浣花山莊,坐落於一座名為“棲雲”的高山之上,一方清如明鏡的巨大高山湖,雲蒸霞蔚,鎮日雲霧繚繞。山莊以湖泊為界,分為南北兩院,南院是成片的竹樓木屋,乃是主院。而所謂的北院,不僅包括山莊所在山峰的北側,還包括聳簇在北邊的三座稍矮山峰。
南院名為主院,主要是山莊迎客、理事和住宿所在,而北院則是大片大片的花園和藥田。由於氣候條件適宜,百花谷所需的普通草藥,大部分都可以在此處種植,因此,浣花山莊這座別院,實際上相當於百花谷的一個大藥園。

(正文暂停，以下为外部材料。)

-- pv_equiv track=rewrite | github.com/SergioMarti97/algoritmos-prog-bioinformatica | PracticasAlgoritmos.py | find_right_permutations
-- ===== SOURCE A (Python) =====
-- def right_prefix(pi, original):
--     """
--     Devuelve el indice del primer elemento desordenado por la derecha
--     Devuelve -1 cuando la lista permutation esta ordenada
--     :param pi: la lista de elementos desordeados
--     :param original: la lista original de elementos
--     :return: el índice del primer elemento por la derecha ordenado
--     """
--     length = len(pi) - 1
--
--     while length >= 0 and pi[length] == original[length]:
--         length -= 1
--
--     return length
--
-- def do_permutation(pi, pos1, pos2):
--     """
--     Esta función realiza una permutacion de los elementos
--     de la lista 'permutation' de los elementos entre la
--     posicion 'pos1' y la posición 'pos2'
--     Modifica el objeto 'permutation' pasado por parametro
--     :param pi: la lista de elementos
--     :param pos1: posición 1
--     :param pos2: posición 2
--     """
--     sub_list = pi[pos1:pos2 + 1]
--     sub_list.reverse()
--     for i in range(pos1, pos2 + 1):
--         pi[i] = sub_list[i - pos1]
--
-- def find_right_permutations(pi, identity):
--     """
--     Busqueda de derecha a izquierda las permutaciones de la
--     lista permuttion para obtener la lista identity
--     :param pi: la lista desordenada
--     :param identity: lista ordenada
--     :return: una lista de tuplas con las permutaciones
--     """
--     right_permutations = []
--     while True:
--         tOrdInicial = right_prefix(pi, identity)
--
--         if tOrdInicial < 0:
--             break
--
--         i = tOrdInicial
--         for i in range(tOrdInicial, -1, -1):
--             if pi[i] == identity[tOrdInicial]:
--                 break
--
--         right_permutations.append((i, tOrdInicial))
--         do_permutation(pi, i, tOrdInicial)
--
--     return right_permutations
-- ===== SOURCE B (Python) =====
-- def find_right_permutations(pi, identity):
--     # Pancake-style reformulation: work on the REVERSED copy of pi, so the
--     # active position t is always the head; fixing t is a prefix flip that
--     # absorbs the pop of the matched head. Does not mutate pi (A does);
--     # return values agree.
--     res = []
--     rev = pi[::-1]
--     for t in range(len(pi) - 1, -1, -1):
--         if rev[0] == identity[t]:
--             rev = rev[1:]
--         else:
--             k = rev.index(identity[t])
--             res.append((t - k, t))
--             rev = rev[:k][::-1] + rev[k + 1:]
--     return res
-- ===== Notes on version B (the rewrite author's own statement) =====
-- stated objective: alternative
-- what changed: Replaces A's while-True loop (full right_prefix rescan after every reversal, downward scan for the value, in-place middle-segment reversal via the element-writing helper do_permutation) by a pancake-style single pass over a reversed copy of pi: the active position is always the head, a first-occurrence index lookup replaces the downward scan, and fixing a position is one prefix flip that absorbs the pop of the matched head; B does not mutate pi (A does), return values agree.
import Mathlib
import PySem

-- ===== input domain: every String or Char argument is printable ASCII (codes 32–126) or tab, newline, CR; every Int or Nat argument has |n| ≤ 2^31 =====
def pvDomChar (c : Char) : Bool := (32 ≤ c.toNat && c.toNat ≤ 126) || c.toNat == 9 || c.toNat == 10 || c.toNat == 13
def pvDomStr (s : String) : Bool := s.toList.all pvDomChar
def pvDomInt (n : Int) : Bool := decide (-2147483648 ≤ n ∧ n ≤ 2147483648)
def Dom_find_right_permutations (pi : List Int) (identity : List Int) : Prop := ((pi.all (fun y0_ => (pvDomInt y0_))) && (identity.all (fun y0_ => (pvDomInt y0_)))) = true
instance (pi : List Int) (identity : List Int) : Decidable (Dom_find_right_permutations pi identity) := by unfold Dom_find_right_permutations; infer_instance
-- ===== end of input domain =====

-- B replaces A's while-True loop (right_prefix rescan + downward value scan + in-place
-- middle-segment reversal via do_permutation) by a pancake-style single pass over a
-- reversed copy of pi: the active position is always the head, and fixing it is one
-- prefix flip that absorbs the pop of the matched head. A mutates its argument pi in
-- place, B does not; the equivalence proved here is about the return value.

-- ===== PORT A =====
-- while-loop of right_prefix; the Nat argument k stands for length+1 (k = 0 ↔ length = -1)
def rpGo (pi original : List Int) : Nat → Int
  | 0 => -1
  | k+1 =>
    if PySem.List.pyGet? pi (k : Int) = PySem.List.pyGet? original (k : Int) then
      rpGo pi original k
    else (k : Int)

def right_prefix (pi original : List Int) : Int := rpGo pi original pi.length

def do_permutation (pi : List Int) (pos1 pos2 : Int) : List Int :=
  let sub := (PySem.List.slice pi (some pos1) (some (pos2 + 1))).reverse
  (PySem.List.pyRange pos1 (pos2 + 1) 1).foldl
    (fun acc i => PySem.List.pySetD acc i (PySem.List.pyGetD sub (i - pos1) 0)) pi

-- 'for i in range(tOrdInicial, -1, -1): if pi[i] == identity[tOrdInicial]: break';
-- the Nat argument k stands for i+1, the base case is the loop falling through with i = 0
def scanGo (pi identity : List Int) (t : Int) : Nat → Int
  | 0 => 0
  | k+1 =>
    if PySem.List.pyGet? pi (k : Int) = PySem.List.pyGet? identity t then (k : Int)
    else scanGo pi identity t k

-- the while-True loop; fuel pi.length + 1 suffices on Pre_: every reversal fixes the
-- rightmost mismatch, which strictly decreases (that is what the lemmas below prove)
def frpGo (identity : List Int) : Nat → List Int → List (Int × Int) → List (Int × Int)
  | 0, _, acc => acc
  | fuel+1, pi, acc =>
    let t := right_prefix pi identity
    if t < 0 then acc
    else
      let i := scanGo pi identity t (t.toNat + 1)
      frpGo identity fuel (do_permutation pi i t) (acc ++ [(i, t)])

def find_right_permutations (pi : List Int) (identity : List Int) : List (Int × Int) :=
  frpGo identity (pi.length + 1) pi []

-- ===== PORT B =====
-- loop body of B's single for-pass over the reversed list; st = (rev, res)
def bStep (identity : List Int) (st : List Int × List (Int × Int)) (t : Int) :
    List Int × List (Int × Int) :=
  if PySem.List.pyGet? st.1 0 = PySem.List.pyGet? identity t then
    (PySem.List.slice st.1 (some 1) none, st.2)
  else
    let k : Nat := (PySem.List.index? st.1 (PySem.List.pyGetD identity t 0)).getD 0
    ((PySem.List.slice? (PySem.List.slice st.1 none (some (k:Int))) none none (-1)).getD []
       ++ PySem.List.slice st.1 (some ((k:Int) + 1)) none,
     st.2 ++ [(t - (k:Int), t)])

def find_right_permutations_alt (pi : List Int) (identity : List Int) : List (Int × Int) :=
  ((PySem.List.pyRange ((pi.length : Int) - 1) (-1) (-1)).foldl (bStep identity)
    ((PySem.List.slice? pi none none (-1)).getD [], [])).2

-- ===== PRECONDITION & SPEC =====
-- Pre_ excludes exactly the inputs on which the Python A does not return: identity shorter than pi
-- raises IndexError in right_prefix — e.g. ([1], []), ([1, 2], [3]), ([1, 2, 3], [1, 2]), ([5, 6], []), ([7, 8, 9], [7]), ([2, 2], [2]), ([9], []), ([3, 4], [5]) —
-- and pi not a rearrangement of the first len(pi) elements of identity makes the while-True loop run forever (a needed value is missing).
def Pre_find_right_permutations (pi : List Int) (identity : List Int) : Prop :=
  pi.length ≤ identity.length ∧ pi.Perm (identity.take pi.length)
instance (pi : List Int) (identity : List Int) : Decidable (Pre_find_right_permutations pi identity) := by
  unfold Pre_find_right_permutations; infer_instance

def pvWitness_find_right_permutations : List Int × List Int := ([], [])

def Spec_find_right_permutations (pi : List Int) (identity : List Int) (out : List (Int × Int)) : Prop := out = find_right_permutations_alt pi identity
instance (pi : List Int) (identity : List Int) (out : List (Int × Int)) : Decidable (Spec_find_right_permutations pi identity out) := by unfold Spec_find_right_permutations; infer_instance

-- ===== CLAIM (what is proved, stated in full; the proofs are below) =====
def Claim_equal_find_right_permutations : Prop := ∀ (pi : List Int) (identity : List Int), Dom_find_right_permutations pi identity → Pre_find_right_permutations pi identity → Spec_find_right_permutations pi identity (find_right_permutations pi identity)

-- ===== LEMMAS AND PROOFS =====

def spl (p : List Int) (i k : Nat) : List Int :=
  p.take i ++ ((p.drop i).take (k+1-i)).reverse ++ p.drop (k+1)

theorem length_spl (p : List Int) (i k : Nat) (hi : i ≤ k) (hk : k < p.length) :
    (spl p i k).length = p.length := by
  simp [spl]; omega

theorem spl_perm (p : List Int) (i k : Nat) (hi : i ≤ k) : (spl p i k).Perm p := by
  have h2 : (p.drop i).drop (k+1-i) = p.drop (k+1) := by rw [List.drop_drop]; congr 1; omega
  have h1 : p.take i ++ ((p.drop i).take (k+1-i) ++ p.drop (k+1)) = p := by
    rw [← h2, List.take_append_drop, List.take_append_drop]
  conv_rhs => rw [← h1]
  unfold spl
  rw [List.append_assoc]
  exact List.Perm.append_left _ (List.Perm.append_right _ (List.reverse_perm _))

theorem spl_getElem_high (p : List Int) (i k j : Nat) (hi : i ≤ k) (hk : k < p.length)
    (hj : k + 1 ≤ j) (hjl : j < p.length) :
    (spl p i k)[j]'(by rw [length_spl p i k hi hk]; exact hjl) = p[j] := by
  unfold spl
  have hlen : (p.take i ++ ((p.drop i).take (k+1-i)).reverse).length = k + 1 := by simp; omega
  rw [List.getElem_append_right (by rw [hlen]; omega)]
  simp only [hlen]
  rw [List.getElem_drop]
  congr 1; omega

theorem spl_getElem_k (p : List Int) (i k : Nat) (hi : i ≤ k) (hk : k < p.length) :
    (spl p i k)[k]'(by rw [length_spl p i k hi hk]; exact hk) = p[i]'(by omega) := by
  unfold spl
  have hA : (p.take i).length = i := by simp; omega
  have hB : (((p.drop i).take (k+1-i)).reverse).length = k + 1 - i := by simp; omega
  rw [List.getElem_append_left (by simp [hA, hB]; omega),
      List.getElem_append_right (by rw [hA]; omega)]
  rw [List.getElem_reverse, List.getElem_take, List.getElem_drop]
  congr 1
  simp only [hA, List.length_take, List.length_drop]
  omega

百花谷向來以醫藥傳世,藥園之重要性,不言而喻。陸周彥能出任浣花山莊莊主,不僅是靠著淵博的藥草學識,更因他修為精深、處事老練。
此次到訪的眾人,其中既有谷主的道侶余繁生長老,又有少谷主百花羞月,可謂近年來接待規格最高的一次。因此,當陸周彥一聽到下人稟報,便立即招呼上其道侶和愛女,以及山莊管事,隆重出迎。
看到山莊門前的九人一馬,陸周彥忙一整杏色長衫,微笑著迎上前去。
“少谷主無恙歸來,喜從天降。余長老親來,周彥更覺榮幸。眾位貴客蒞臨,今日浣花山莊蓬蓽生輝。”
陸周彥身形清瘦,面容儒雅,音色清朗,讓人一見便生親切之感。
百花羞月落落大方道:“有勞陸師叔全家迎接,羞月受寵若驚。”
陸周彥:“少谷主地位尊崇,理應如此。”
余繁生上前一步,笑道:“好了,諸位貴客遠來,頗為勞頓,陸長老就不要再客套了,我們進莊再說。”
陸周彥很識趣一側身,伸手延請道:“正是,正是,快,諸位貴客快莊內請。”
見眾人舉步,陸周彥愛女陸穎兒忙吩咐身邊的管事:“常叔,快去準備上等的紅雲疊翠。”
聽到陸穎兒的話,余繁生哈哈大笑:“妙哉妙哉!還是穎兒知我。洪前輩,這紅雲疊翠,可是浣花山莊獨有的好茶,即便是我,一年也難得分上幾兩,待會兒您可要好好品鑒一番。”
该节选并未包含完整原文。